About this exercise: Check each line of the records below for the word "only" and give the number of lines that have it, with nothing added.

(Available data begins)

-- pv_equiv track=rewrite | github.com/Firre00/piu-converter | converter.py | addHoldsMeasure
-- ===== SOURCE A (Python) =====
-- def addHoldsMeasure(measureIndex, notes):
-- 	ishold = [0, 0, 0, 0, 0, 0, 0, 0, 0, 0]
-- 	for note in range(len(notes[measureIndex - 1][-1])):
-- 		curNote = notes[measureIndex - 1][-1][note]
-- 		if curNote == "M":
-- 			ishold[note] = 1
--
-- 		if curNote == "H":
-- 			ishold[note] = 1
--
-- 	for beat in range(len(notes[measureIndex])):
-- 			for note in range(len(notes[measureIndex][beat])):
-- 						curNote = notes[measureIndex][beat][note]
-- 						if ishold[note] == 1 and curNote != "W":
-- 							tempnotes = list(notes[measureIndex][beat])
-- 							tempnotes[note] = "H"
-- 							notes[measureIndex][beat] = "".join(tempnotes)
--
-- 						if curNote == "M":
-- 							ishold[note] = 1
--
-- 						if curNote == "W":
-- 							ishold[note] = 0
-- 	return notes
-- ===== SOURCE B (Python) =====
-- def addHoldsMeasure(measureIndex, notes):
--     # Column-major rewrite: walk each of the 10 note columns down the measure,
--     # threading that column's hold flag.  Return value only: A mutates the inner
--     # beat list of notes[measureIndex] in place, B replaces it wholesale.
--     prevBeat = notes[measureIndex - 1][-1]
--     measure = list(notes[measureIndex])
--     for p in range(10):
--         hold = p < len(prevBeat) and prevBeat[p] in ("M", "H")
--         for i in range(len(measure)):
--             beat = measure[i]
--             if p < len(beat):
--                 c = beat[p]
--                 if hold and c != "W":
--                     measure[i] = beat[:p] + "H" + beat[p + 1:]
--                 if c == "M":
--                     hold = True
--                 elif c == "W":
--                     hold = False
--     notes[measureIndex] = measure
--     return notes
-- ===== Notes on version B (the rewrite author's own statement) =====
-- stated objective: alternative
-- what changed: B traverses the measure column-major: for each of the 10 note columns it seeds the hold flag from the previous measure's last beat and walks the beats threading that single flag, instead of A's beat-major sweep that threads a 10-slot hold array; B also rebuilds the measure as a fresh list (return value only) where A mutates the inner beat list in place.
import Mathlib
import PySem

(Available data ends)

Task response: 2